## Activity
Exactly as they appear below, repeat the lines from the one with "-- ===== PORT B" through the one with "-- ===== CLAIM", and no others.

[Opening Supplied information section]

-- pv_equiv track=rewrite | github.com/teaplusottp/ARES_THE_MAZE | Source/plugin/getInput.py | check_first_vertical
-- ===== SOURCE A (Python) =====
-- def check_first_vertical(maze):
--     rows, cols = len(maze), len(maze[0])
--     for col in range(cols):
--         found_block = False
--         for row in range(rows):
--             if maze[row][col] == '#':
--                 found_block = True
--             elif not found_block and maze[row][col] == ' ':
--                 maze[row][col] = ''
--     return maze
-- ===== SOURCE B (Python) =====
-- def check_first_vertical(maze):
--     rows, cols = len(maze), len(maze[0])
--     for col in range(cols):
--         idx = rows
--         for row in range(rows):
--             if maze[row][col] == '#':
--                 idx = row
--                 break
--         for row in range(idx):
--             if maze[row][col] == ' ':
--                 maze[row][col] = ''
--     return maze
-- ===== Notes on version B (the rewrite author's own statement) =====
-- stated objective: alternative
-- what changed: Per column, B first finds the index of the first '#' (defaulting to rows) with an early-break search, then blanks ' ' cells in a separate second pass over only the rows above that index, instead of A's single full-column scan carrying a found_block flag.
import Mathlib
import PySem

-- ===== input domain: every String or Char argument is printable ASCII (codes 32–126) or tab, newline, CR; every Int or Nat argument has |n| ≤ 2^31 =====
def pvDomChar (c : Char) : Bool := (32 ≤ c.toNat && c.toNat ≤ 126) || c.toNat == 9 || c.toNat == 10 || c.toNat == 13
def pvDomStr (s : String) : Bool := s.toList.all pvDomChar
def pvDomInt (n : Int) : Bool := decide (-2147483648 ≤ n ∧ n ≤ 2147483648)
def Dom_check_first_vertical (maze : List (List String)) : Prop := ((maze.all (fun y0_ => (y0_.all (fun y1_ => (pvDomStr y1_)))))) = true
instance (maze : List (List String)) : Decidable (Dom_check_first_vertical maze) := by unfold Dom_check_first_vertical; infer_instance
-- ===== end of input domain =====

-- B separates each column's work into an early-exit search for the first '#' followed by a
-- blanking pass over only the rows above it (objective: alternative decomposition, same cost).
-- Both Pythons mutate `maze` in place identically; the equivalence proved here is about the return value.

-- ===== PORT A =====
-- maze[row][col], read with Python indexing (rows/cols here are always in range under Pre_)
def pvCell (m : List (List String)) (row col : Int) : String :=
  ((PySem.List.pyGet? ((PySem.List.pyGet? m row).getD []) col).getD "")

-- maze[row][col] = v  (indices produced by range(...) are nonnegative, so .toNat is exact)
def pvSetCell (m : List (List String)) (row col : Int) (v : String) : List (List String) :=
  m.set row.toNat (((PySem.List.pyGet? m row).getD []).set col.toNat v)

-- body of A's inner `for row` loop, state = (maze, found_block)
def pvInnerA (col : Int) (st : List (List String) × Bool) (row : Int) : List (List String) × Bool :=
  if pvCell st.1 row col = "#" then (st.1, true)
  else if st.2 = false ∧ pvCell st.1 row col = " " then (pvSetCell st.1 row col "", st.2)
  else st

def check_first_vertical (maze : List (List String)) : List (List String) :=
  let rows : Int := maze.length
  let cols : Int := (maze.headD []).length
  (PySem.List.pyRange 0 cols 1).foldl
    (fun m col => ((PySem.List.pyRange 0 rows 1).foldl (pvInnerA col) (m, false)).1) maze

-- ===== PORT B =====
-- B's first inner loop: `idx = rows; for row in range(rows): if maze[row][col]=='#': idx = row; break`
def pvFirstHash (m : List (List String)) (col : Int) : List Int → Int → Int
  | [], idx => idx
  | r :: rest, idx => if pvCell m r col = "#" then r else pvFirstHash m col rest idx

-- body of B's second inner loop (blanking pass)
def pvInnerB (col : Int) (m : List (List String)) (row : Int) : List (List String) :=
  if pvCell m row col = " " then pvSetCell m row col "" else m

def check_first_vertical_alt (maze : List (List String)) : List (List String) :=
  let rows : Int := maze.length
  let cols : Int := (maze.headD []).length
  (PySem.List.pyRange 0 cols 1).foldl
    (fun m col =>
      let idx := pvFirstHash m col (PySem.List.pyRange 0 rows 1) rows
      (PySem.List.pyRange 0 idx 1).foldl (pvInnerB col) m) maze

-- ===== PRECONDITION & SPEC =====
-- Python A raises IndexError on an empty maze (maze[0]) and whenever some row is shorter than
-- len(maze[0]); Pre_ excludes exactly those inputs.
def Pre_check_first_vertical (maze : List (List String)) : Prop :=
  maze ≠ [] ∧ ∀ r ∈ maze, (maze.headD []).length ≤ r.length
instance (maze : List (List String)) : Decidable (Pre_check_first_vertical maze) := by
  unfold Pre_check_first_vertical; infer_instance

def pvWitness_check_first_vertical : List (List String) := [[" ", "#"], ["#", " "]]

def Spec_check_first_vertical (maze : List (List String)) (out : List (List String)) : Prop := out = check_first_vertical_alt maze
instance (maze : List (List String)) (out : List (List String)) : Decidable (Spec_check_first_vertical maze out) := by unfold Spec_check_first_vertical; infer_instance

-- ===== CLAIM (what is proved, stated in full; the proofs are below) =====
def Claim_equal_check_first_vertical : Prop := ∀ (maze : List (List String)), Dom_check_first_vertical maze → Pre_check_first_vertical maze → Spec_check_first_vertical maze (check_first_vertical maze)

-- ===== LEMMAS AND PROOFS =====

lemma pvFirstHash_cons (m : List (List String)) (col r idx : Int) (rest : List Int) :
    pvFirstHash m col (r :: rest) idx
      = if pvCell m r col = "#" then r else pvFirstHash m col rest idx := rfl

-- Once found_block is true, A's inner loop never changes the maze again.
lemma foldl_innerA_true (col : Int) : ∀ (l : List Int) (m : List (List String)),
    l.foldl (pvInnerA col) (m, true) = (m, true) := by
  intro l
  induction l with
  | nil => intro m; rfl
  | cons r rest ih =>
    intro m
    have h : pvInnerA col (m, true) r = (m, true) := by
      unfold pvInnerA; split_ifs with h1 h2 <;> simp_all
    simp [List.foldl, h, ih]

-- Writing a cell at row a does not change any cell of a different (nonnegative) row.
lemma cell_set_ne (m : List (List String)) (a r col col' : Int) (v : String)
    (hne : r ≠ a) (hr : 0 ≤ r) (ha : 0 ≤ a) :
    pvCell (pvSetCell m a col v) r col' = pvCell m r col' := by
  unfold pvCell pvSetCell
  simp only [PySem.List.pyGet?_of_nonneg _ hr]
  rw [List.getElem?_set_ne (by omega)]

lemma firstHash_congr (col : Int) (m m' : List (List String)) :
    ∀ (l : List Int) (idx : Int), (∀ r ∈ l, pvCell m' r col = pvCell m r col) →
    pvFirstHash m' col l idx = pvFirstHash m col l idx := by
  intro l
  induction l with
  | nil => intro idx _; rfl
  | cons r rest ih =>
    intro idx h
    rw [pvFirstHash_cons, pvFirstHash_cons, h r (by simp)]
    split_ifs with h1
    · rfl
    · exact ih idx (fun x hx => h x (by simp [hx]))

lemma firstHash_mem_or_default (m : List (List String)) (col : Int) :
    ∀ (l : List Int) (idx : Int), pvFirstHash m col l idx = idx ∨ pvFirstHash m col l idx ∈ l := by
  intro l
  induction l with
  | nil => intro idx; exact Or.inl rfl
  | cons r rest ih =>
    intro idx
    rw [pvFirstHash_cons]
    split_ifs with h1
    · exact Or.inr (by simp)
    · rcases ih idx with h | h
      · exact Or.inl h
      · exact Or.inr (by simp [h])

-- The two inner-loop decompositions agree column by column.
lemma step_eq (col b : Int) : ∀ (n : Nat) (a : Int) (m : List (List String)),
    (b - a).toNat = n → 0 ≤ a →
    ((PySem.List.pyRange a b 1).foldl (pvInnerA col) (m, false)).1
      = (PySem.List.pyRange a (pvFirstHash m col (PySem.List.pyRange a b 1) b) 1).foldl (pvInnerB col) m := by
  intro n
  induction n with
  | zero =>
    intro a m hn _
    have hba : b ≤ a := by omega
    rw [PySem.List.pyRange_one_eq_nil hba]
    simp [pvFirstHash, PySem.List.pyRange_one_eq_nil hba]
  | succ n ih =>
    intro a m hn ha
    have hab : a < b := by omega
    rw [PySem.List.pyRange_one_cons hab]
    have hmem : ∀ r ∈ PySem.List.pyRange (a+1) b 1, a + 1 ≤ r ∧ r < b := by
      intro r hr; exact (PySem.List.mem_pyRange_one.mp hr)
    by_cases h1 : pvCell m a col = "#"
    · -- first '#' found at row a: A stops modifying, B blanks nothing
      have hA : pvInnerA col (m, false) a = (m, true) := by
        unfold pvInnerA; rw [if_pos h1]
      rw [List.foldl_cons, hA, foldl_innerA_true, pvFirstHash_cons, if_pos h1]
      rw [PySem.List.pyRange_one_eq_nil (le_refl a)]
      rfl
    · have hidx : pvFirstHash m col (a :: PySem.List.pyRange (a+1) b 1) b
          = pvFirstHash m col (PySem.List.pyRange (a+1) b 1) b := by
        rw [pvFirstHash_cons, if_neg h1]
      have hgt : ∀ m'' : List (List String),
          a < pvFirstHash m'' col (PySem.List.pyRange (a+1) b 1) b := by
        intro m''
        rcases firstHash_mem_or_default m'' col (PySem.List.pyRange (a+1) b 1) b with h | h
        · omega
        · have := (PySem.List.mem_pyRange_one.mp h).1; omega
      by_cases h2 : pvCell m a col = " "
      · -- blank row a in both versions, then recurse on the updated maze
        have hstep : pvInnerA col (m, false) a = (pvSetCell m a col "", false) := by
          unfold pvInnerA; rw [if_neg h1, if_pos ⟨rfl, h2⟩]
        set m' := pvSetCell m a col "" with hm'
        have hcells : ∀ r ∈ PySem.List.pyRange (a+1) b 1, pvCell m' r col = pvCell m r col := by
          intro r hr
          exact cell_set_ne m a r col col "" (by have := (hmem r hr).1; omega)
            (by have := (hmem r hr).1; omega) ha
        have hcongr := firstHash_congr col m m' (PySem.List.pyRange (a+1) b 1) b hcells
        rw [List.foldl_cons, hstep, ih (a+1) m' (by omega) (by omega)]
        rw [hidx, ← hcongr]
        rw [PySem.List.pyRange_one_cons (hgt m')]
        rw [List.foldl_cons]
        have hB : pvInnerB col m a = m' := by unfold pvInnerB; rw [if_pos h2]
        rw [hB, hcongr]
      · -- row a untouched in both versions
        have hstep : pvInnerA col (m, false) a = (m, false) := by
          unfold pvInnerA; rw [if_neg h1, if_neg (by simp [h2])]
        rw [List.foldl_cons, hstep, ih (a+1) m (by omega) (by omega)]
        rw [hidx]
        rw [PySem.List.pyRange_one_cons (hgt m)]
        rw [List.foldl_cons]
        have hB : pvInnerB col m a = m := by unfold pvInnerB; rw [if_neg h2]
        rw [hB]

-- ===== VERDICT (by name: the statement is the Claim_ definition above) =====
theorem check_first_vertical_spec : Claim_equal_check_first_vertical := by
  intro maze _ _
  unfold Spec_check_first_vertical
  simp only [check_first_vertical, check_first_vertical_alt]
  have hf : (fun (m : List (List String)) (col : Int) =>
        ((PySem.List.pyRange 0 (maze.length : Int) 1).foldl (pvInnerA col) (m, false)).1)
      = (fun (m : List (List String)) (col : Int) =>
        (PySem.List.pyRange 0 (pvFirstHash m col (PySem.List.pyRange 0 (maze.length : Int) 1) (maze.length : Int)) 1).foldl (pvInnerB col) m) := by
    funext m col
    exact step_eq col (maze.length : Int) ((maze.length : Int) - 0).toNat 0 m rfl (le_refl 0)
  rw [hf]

[Closing Supplied information section]

## Answer to this task
-- ===== PORT B =====
-- B's first inner loop: `idx = rows; for row in range(rows): if maze[row][col]=='#': idx = row; break`
def pvFirstHash (m : List (List String)) (col : Int) : List Int → Int → Int
  | [], idx => idx
  | r :: rest, idx => if pvCell m r col = "#" then r else pvFirstHash m col rest idx

-- body of B's second inner loop (blanking pass)
def pvInnerB (col : Int) (m : List (List String)) (row : Int) : List (List String) :=
  if pvCell m row col = " " then pvSetCell m row col "" else m

def check_first_vertical_alt (maze : List (List String)) : List (List String) :=
  let rows : Int := maze.length
  let cols : Int := (maze.headD []).length
  (PySem.List.pyRange 0 cols 1).foldl
    (fun m col =>
      let idx := pvFirstHash m col (PySem.List.pyRange 0 rows 1) rows
      (PySem.List.pyRange 0 idx 1).foldl (pvInnerB col) m) maze

-- ===== PRECONDITION & SPEC =====
-- Python A raises IndexError on an empty maze (maze[0]) and whenever some row is shorter than
-- len(maze[0]); Pre_ excludes exactly those inputs.
def Pre_check_first_vertical (maze : List (List String)) : Prop :=
  maze ≠ [] ∧ ∀ r ∈ maze, (maze.headD []).length ≤ r.length
instance (maze : List (List String)) : Decidable (Pre_check_first_vertical maze) := by
  unfold Pre_check_first_vertical; infer_instance

def pvWitness_check_first_vertical : List (List String) := [[" ", "#"], ["#", " "]]

def Spec_check_first_vertical (maze : List (List String)) (out : List (List String)) : Prop := out = check_first_vertical_alt maze
instance (maze : List (List String)) (out : List (List String)) : Decidable (Spec_check_first_vertical maze out) := by unfold Spec_check_first_vertical; infer_instance

-- ===== CLAIM (what is proved, stated in full; the proofs are below) =====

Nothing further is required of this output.